╭──

-- pv_equiv track=rewrite | github.com/Julmust/advent-of-code-2025 | utils/array_functions.py | pad_2d_array
-- ===== SOURCE A (Python) =====
-- from typing import List, TypeVar
--
-- T = TypeVar("T", int, str)
--
-- def _validate_array(array: List[List[T]], padding: int) -> int:
--     """
--     Validate the input array and padding parameters.
--
--     Args:
--         array: The 2D array to validate.
--         padding: The padding value to validate.
--
--     Returns:
--         The length of the first row (number of columns).
--
--     Raises:
--         ValueError: If the array is empty, not rectangular, or padding is negative.
--         TypeError: If the input is not a valid 2D array structure.
--     """
--     # Validate input array is not None
--     if array is None:
--         raise TypeError("Array cannot be None")
--
--     # Validate array is not empty
--     if not array or len(array) == 0:
--         raise ValueError("Array cannot be empty")
--
--     # Validate array is a list of lists
--     if not isinstance(array, list) or not all(isinstance(row, list) for row in array):
--         raise TypeError("Input must be a 2D array (list of lists)")
--
--     # Validate array is not empty and rows are not empty
--     if any(len(row) == 0 for row in array):
--         raise ValueError("Array rows cannot be empty")
--
--     # Validate array is rectangular (all rows have the same length)
--     first_row_length = len(array[0])
--     if not all(len(row) == first_row_length for row in array):
--         raise ValueError(
--             "Array must be rectangular (all rows must have the same length)"
--         )
--
--     # Validate padding is non-negative
--     if padding < 0:
--         raise ValueError("Padding must be non-negative")
--
--     return first_row_length
--
-- def pad_2d_array(array: List[List[T]], padding: int, padding_char: T) -> List[List[T]]:
--     """
--     Pad a 2D array with a specified character on all sides.
--
--     Args:
--         array: The 2D array to pad (list of lists).
--         padding: The number of rows/columns to add on each side.
--         padding_char: The character/value to use for padding.
--
--     Returns:
--         A new 2D array with padding applied on all sides.
--
--     Raises:
--         ValueError: If the array is empty, not rectangular, or padding is negative.
--         TypeError: If the input is not a valid 2D array structure.
--
--     Example:
--         >>> array = [[1, 1, 1], [1, 1, 1], [1, 1, 1]]
--         >>> padded = pad_2d_array(array, 2, 0)
--         >>> # Returns:
--         >>> # [[0,0,0,0,0,0,0],
--         >>> #  [0,0,0,0,0,0,0],
--         >>> #  [0,0,1,1,1,0,0],
--         >>> #  [0,0,1,1,1,0,0],
--         >>> #  [0,0,1,1,1,0,0],
--         >>> #  [0,0,0,0,0,0,0],
--         >>> #  [0,0,0,0,0,0,0]]
--     """
--     # Validate input and get dimensions
--     first_row_length = _validate_array(array, padding)
--
--     # Early return for zero padding
--     if padding == 0:
--         return [row[:] for row in array]
--
--     # Calculate dimensions of the padded array
--     original_rows = len(array)
--     original_cols = first_row_length
--     padded_rows = original_rows + 2 * padding
--     padded_cols = original_cols + 2 * padding
--
--     # Create the padded array filled with padding character
--     padded_array: List[List[T]] = [
--         [padding_char for _ in range(padded_cols)] for _ in range(padded_rows)
--     ]
--
--     # Copy original array into the center of the padded array
--     for i, row in enumerate(array):
--         for j, value in enumerate(row):
--             padded_array[i + padding][j + padding] = value
--
--     return padded_array
-- ===== SOURCE B (Python) =====
-- from typing import List, TypeVar
--
-- T = TypeVar("T", int, str)
--
-- def _validate_array(array: List[List[T]], padding: int) -> int:
--     if array is None:
--         raise TypeError("Array cannot be None")
--     if not array or len(array) == 0:
--         raise ValueError("Array cannot be empty")
--     if not isinstance(array, list) or not all(isinstance(row, list) for row in array):
--         raise TypeError("Input must be a 2D array (list of lists)")
--     if any(len(row) == 0 for row in array):
--         raise ValueError("Array rows cannot be empty")
--     first_row_length = len(array[0])
--     if not all(len(row) == first_row_length for row in array):
--         raise ValueError(
--             "Array must be rectangular (all rows must have the same length)"
--         )
--     if padding < 0:
--         raise ValueError("Padding must be non-negative")
--     return first_row_length
--
-- def pad_2d_array(array: List[List[T]], padding: int, padding_char: T) -> List[List[T]]:
--     first_row_length = _validate_array(array, padding)
--     if padding == 0:
--         return [row[:] for row in array]
--     padded_cols = first_row_length + 2 * padding
--     top = [[padding_char] * padded_cols for _ in range(padding)]
--     bottom = [[padding_char] * padded_cols for _ in range(padding)]
--     side = [padding_char] * padding
--     return top + [side + row + side for row in array] + bottom
-- ===== Notes on version B (the rewrite author's own statement) =====
-- stated objective: simpler
-- what changed: B assembles each output row directly by concatenation (padding rows plus side+row+side) in a single pass instead of allocating a full grid of padding_char and overwriting its center with a nested index loop.
import Mathlib
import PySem

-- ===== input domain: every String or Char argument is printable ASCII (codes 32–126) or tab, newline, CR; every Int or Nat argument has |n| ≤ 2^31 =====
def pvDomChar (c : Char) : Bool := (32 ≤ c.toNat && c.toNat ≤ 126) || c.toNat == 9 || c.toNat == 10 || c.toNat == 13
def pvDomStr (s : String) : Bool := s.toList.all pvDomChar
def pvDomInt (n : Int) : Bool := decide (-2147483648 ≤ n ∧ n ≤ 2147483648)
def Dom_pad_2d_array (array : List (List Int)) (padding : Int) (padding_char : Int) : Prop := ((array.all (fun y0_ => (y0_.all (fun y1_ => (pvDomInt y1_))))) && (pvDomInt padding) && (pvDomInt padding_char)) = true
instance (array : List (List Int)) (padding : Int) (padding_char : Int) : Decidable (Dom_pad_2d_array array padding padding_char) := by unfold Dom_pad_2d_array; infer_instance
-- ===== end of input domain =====

-- B builds each padded row by concatenation (padding rows, then side ++ row ++ side) in one pass
-- instead of allocating a grid of padding_char and overwriting its center with a nested index loop.


-- ===== PORT A =====
-- padded_array[i][j] = value  (Python list assignment; exact for the in-range indices Pre_ guarantees)
def pvAssign (g : List (List Int)) (i j : Int) (v : Int) : List (List Int) :=
  PySem.List.pySetD g i (PySem.List.pySetD (PySem.List.pyGetD g i []) j v)

def pad_2d_array (array : List (List Int)) (padding : Int) (padding_char : Int) : List (List Int) :=
  if padding = 0 then array.map (fun row => row)  -- [row[:] for row in array]
  else
    let original_rows := array.length
    let original_cols := (array.headD []).length
    let padded_rows := (original_rows : Int) + 2 * padding
    let padded_cols := (original_cols : Int) + 2 * padding
    let padded_array := List.replicate padded_rows.toNat (List.replicate padded_cols.toNat padding_char)
    (PySem.List.enumerate array 0).foldl (fun g p =>
      (PySem.List.enumerate p.2 0).foldl (fun g q =>
        pvAssign g (p.1 + padding) (q.1 + padding) q.2) g) padded_array

-- ===== PORT B =====
def pad_2d_array_alt (array : List (List Int)) (padding : Int) (padding_char : Int) : List (List Int) :=
  if padding = 0 then array.map (fun row => row)
  else
    let p := padding.toNat
    let padded_cols := (array.headD []).length + 2 * p
    let prow := List.replicate padded_cols padding_char
    let side := List.replicate p padding_char
    List.replicate p prow ++ array.map (fun row => side ++ row ++ side) ++ List.replicate p prow

-- ===== PRECONDITION & SPEC =====
-- Pre_ excludes exactly the inputs where A raises ValueError: empty array, empty or ragged rows,
-- or negative padding.
def Pre_pad_2d_array (array : List (List Int)) (padding : Int) (padding_char : Int) : Prop :=
  array ≠ [] ∧ (∀ row ∈ array, row.length = (array.headD []).length) ∧
    (array.headD []) ≠ [] ∧ 0 ≤ padding
instance (array : List (List Int)) (padding : Int) (padding_char : Int) : Decidable (Pre_pad_2d_array array padding padding_char) := by unfold Pre_pad_2d_array; infer_instance
def pvWitness_pad_2d_array : List (List Int) × Int × Int := ([[1, 2], [3, 4]], 1, 0)

def Spec_pad_2d_array (array : List (List Int)) (padding : Int) (padding_char : Int) (out : List (List Int)) : Prop := out = pad_2d_array_alt array padding padding_char
instance (array : List (List Int)) (padding : Int) (padding_char : Int) (out : List (List Int)) : Decidable (Spec_pad_2d_array array padding padding_char out) := by unfold Spec_pad_2d_array; infer_instance

-- ===== CLAIM (what is proved, stated in full; the proofs are below) =====
def Claim_equal_pad_2d_array : Prop := ∀ (array : List (List Int)) (padding : Int) (padding_char : Int), Dom_pad_2d_array array padding padding_char → Pre_pad_2d_array array padding padding_char → Spec_pad_2d_array array padding padding_char (pad_2d_array array padding padding_char)

-- ===== LEMMAS AND PROOFS =====

lemma pv_set_append_len {α : Type} : ∀ (pre : List α) (y : α) (t : List α) (v : α),
    (pre ++ y :: t).set pre.length v = pre ++ v :: t := by
  intro pre; induction pre with
  | nil => simp
  | cons a pre ih => intro y t v; simp [ih]

lemma pv_getD_append_len {α : Type} : ∀ (pre : List α) (y : α) (t : List α) (d : α),
    (pre ++ y :: t).getD pre.length d = y := by
  intro pre; induction pre with
  | nil => simp
  | cons a pre ih => intro y t d; simpa using ih y t d

lemma pv_assign_eq (g : List (List Int)) (i j : Int) (v : Int) (hi : 0 ≤ i) (hj : 0 ≤ j) :
    pvAssign g i j v = g.set i.toNat ((g.getD i.toNat []).set j.toNat v) := by
  simp [pvAssign, PySem.List.pySetD_of_nonneg, PySem.List.pyGetD_of_nonneg, hi, hj,
    List.getD_eq_getElem?_getD]

-- the inner fold touches only row (i+padding) of the grid: it factors through a fold on that row
lemma pv_inner_factor (i padding : Int) (hip : 0 ≤ i + padding) (hp : 0 ≤ padding) :
    ∀ (row : List Int) (j : Int) (g : List (List Int)), 0 ≤ j → (i + padding).toNat < g.length →
      (PySem.List.enumerate row j).foldl (fun g q => pvAssign g (i + padding) (q.1 + padding) q.2) g
      = g.set (i + padding).toNat
          ((PySem.List.enumerate row j).foldl (fun rw q => rw.set (q.1 + padding).toNat q.2)
            (g.getD (i + padding).toNat [])) := by
  intro row
  induction row with
  | nil =>
    intro j g _ hlt
    simp only [PySem.List.enumerate_nil, List.foldl_nil]
    rw [List.getD_eq_getElem _ _ hlt, List.set_getElem_self]
  | cons v rest ih =>
    intro j g hj hlt
    rw [PySem.List.enumerate_cons]
    simp only [List.foldl_cons]
    rw [pv_assign_eq _ _ _ _ hip (by omega)]
    rw [ih (j + 1) _ (by omega) (by simpa using hlt)]
    rw [List.set_set]
    congr 1
    rw [List.getD_eq_getElem _ _ (by simpa using hlt), List.getElem_set_self,
      List.getD_eq_getElem _ _ hlt]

╰──

WORK TASK |
Pull every line with "stated" from the records.

REPLY TO THE EXERCISE |
-- stated objective: simpler
-- ===== CLAIM (what is proved, stated in full; the proofs are below) =====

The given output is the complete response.